▸ Task instructions:
Output only the stretch of the listing that starts at the line containing "PySem.List.foldl_count_if, zero_add]" and ends at the line containing "intro g d t _ hpre", reproduced exactly with both ends.

[Records supplied]

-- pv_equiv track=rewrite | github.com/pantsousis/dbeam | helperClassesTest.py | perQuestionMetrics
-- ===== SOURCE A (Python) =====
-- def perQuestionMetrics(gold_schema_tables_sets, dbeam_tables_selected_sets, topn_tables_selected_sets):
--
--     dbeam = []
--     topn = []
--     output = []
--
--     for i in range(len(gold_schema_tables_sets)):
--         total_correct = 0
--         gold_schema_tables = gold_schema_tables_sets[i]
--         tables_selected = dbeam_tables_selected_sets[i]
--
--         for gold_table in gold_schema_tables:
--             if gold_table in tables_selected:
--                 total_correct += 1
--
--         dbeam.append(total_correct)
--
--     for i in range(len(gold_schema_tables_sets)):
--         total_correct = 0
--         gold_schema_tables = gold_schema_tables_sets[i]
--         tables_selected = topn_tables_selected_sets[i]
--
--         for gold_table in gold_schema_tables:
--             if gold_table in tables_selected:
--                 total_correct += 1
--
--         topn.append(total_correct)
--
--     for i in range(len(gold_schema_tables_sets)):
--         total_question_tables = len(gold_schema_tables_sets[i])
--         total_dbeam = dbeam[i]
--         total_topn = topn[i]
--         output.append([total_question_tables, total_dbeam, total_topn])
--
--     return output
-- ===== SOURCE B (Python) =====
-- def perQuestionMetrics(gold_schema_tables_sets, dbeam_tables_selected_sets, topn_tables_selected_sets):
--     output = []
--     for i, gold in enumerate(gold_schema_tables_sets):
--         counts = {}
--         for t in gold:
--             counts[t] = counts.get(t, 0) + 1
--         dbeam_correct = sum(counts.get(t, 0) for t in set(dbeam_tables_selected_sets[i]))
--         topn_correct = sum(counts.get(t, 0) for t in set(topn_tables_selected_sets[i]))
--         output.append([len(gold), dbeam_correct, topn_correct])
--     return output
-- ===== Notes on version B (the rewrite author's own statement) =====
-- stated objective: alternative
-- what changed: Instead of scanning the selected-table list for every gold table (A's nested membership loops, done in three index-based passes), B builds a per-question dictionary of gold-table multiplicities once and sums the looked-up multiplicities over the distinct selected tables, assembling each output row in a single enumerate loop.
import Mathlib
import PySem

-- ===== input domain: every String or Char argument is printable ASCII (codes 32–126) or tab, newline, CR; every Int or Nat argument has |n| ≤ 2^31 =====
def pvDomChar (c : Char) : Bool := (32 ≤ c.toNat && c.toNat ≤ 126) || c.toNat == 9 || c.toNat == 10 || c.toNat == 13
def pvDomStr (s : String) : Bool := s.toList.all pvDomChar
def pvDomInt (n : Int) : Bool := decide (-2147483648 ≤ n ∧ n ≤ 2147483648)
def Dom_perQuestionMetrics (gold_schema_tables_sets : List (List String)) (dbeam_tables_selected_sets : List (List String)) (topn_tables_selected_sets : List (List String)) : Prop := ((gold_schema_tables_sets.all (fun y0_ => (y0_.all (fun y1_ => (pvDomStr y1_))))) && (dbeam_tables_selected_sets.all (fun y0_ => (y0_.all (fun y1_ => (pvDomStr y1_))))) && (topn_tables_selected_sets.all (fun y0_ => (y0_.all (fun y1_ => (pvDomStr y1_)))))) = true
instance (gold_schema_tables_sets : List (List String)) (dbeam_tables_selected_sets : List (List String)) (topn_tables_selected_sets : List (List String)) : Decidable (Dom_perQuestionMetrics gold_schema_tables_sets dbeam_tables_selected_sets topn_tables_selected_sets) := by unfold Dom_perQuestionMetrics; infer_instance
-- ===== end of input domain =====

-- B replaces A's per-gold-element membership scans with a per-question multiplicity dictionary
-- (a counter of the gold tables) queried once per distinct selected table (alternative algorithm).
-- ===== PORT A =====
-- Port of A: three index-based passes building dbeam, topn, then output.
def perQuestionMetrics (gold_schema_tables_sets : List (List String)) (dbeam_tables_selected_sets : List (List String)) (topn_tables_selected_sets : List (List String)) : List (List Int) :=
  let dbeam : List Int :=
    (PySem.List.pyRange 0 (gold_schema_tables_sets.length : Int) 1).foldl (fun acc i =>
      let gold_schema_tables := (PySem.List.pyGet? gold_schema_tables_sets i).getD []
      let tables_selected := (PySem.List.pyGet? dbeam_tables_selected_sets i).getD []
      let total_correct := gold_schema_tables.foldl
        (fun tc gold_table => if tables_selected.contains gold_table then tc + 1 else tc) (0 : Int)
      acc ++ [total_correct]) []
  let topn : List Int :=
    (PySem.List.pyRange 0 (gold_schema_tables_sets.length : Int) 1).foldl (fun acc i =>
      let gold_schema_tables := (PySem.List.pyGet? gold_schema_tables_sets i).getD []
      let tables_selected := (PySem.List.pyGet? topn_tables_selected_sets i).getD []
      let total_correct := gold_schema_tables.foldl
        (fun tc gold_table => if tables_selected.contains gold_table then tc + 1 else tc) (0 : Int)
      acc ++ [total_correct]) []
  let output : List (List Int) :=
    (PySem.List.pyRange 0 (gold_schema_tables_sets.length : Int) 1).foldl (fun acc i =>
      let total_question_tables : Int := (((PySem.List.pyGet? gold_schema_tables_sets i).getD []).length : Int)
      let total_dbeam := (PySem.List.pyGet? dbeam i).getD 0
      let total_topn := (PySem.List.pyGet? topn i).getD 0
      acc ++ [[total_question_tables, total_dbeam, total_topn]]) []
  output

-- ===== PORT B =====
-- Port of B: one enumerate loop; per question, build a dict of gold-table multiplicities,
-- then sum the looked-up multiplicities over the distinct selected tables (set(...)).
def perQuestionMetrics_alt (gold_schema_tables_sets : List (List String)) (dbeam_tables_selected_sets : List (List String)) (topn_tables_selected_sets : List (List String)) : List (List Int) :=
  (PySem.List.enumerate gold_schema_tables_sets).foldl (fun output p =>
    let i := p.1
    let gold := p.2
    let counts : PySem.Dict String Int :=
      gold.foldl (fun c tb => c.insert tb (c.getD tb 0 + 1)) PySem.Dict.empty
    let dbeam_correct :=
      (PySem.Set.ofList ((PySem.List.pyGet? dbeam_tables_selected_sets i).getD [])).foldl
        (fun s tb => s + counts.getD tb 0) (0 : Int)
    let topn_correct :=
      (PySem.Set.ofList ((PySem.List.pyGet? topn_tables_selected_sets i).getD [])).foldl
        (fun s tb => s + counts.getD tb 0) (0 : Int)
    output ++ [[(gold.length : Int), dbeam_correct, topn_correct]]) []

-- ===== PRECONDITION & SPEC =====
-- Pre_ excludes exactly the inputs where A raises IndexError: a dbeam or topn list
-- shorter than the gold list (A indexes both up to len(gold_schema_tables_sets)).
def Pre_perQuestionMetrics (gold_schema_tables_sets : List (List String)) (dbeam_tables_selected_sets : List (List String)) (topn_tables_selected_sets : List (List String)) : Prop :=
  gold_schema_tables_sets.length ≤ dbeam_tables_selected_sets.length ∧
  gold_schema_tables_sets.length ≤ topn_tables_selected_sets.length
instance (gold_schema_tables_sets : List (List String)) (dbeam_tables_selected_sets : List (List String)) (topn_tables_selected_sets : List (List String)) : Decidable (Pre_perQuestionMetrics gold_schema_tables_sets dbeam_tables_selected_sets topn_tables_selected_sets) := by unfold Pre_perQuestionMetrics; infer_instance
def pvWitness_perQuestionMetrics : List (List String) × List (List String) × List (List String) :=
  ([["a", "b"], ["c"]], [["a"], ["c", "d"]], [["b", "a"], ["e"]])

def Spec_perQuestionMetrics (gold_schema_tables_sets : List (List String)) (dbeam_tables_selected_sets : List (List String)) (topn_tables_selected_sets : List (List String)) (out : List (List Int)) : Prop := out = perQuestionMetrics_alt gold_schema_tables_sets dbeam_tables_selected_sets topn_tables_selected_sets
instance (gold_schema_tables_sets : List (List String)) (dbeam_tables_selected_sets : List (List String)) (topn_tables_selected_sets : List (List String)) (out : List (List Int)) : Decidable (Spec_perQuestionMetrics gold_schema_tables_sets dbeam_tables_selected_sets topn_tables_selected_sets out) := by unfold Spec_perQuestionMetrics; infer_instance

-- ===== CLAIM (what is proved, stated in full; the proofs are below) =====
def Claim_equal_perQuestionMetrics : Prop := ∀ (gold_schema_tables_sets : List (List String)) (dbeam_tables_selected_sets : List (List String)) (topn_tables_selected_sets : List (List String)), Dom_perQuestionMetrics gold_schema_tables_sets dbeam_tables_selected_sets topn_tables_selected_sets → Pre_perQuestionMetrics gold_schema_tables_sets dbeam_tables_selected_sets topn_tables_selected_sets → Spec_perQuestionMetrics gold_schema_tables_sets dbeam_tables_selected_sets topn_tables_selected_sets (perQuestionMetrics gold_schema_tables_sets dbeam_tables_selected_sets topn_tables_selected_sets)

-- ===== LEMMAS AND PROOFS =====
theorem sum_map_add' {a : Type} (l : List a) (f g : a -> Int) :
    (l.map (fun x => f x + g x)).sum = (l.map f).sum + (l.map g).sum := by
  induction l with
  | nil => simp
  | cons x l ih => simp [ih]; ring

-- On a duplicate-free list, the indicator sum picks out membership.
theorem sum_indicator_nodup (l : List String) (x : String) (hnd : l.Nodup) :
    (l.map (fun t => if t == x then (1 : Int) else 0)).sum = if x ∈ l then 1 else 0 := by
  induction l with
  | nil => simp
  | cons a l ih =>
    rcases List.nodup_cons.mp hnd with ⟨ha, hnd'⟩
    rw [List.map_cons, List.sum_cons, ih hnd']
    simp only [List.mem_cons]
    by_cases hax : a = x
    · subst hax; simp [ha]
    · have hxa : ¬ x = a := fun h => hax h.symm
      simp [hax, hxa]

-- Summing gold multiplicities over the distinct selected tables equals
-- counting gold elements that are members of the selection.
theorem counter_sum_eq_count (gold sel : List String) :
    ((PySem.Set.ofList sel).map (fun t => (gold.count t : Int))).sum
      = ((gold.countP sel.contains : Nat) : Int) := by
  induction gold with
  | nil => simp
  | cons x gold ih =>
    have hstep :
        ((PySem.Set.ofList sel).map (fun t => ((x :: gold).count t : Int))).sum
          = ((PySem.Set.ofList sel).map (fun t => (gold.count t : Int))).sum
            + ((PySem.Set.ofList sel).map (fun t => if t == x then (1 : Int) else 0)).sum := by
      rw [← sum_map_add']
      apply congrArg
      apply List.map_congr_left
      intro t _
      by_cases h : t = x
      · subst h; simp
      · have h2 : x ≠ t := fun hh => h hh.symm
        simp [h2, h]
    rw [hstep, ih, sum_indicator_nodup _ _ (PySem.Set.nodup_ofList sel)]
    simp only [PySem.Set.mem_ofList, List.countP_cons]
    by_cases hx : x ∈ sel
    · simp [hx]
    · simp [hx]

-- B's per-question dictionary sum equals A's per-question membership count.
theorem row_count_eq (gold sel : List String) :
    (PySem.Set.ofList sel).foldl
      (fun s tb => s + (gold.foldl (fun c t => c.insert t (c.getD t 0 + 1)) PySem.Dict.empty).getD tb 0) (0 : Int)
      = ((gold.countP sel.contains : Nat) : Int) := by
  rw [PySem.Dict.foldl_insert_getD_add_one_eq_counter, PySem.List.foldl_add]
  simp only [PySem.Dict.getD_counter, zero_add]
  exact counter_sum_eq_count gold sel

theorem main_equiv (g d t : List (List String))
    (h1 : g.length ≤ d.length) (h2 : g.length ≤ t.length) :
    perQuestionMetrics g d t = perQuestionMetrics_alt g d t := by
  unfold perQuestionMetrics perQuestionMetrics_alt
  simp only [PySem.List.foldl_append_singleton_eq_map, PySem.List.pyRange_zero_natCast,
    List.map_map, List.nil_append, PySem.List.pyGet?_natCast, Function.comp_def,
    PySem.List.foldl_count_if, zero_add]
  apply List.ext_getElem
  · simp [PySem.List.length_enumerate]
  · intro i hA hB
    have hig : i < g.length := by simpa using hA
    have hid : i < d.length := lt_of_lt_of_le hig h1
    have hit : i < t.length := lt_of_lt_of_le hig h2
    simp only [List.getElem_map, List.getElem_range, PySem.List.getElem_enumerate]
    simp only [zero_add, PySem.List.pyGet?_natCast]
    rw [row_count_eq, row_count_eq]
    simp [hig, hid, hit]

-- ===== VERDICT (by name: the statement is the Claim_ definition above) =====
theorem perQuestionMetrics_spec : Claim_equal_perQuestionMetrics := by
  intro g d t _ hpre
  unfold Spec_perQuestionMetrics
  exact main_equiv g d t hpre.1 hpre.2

[/Records supplied]

▸ Exercise response:
    PySem.List.foldl_count_if, zero_add]
  apply List.ext_getElem
  · simp [PySem.List.length_enumerate]
  · intro i hA hB
    have hig : i < g.length := by simpa using hA
    have hid : i < d.length := lt_of_lt_of_le hig h1
    have hit : i < t.length := lt_of_lt_of_le hig h2
    simp only [List.getElem_map, List.getElem_range, PySem.List.getElem_enumerate]
    simp only [zero_add, PySem.List.pyGet?_natCast]
    rw [row_count_eq, row_count_eq]
    simp [hig, hid, hit]

-- ===== VERDICT (by name: the statement is the Claim_ definition above) =====
theorem perQuestionMetrics_spec : Claim_equal_perQuestionMetrics := by
  intro g d t _ hpre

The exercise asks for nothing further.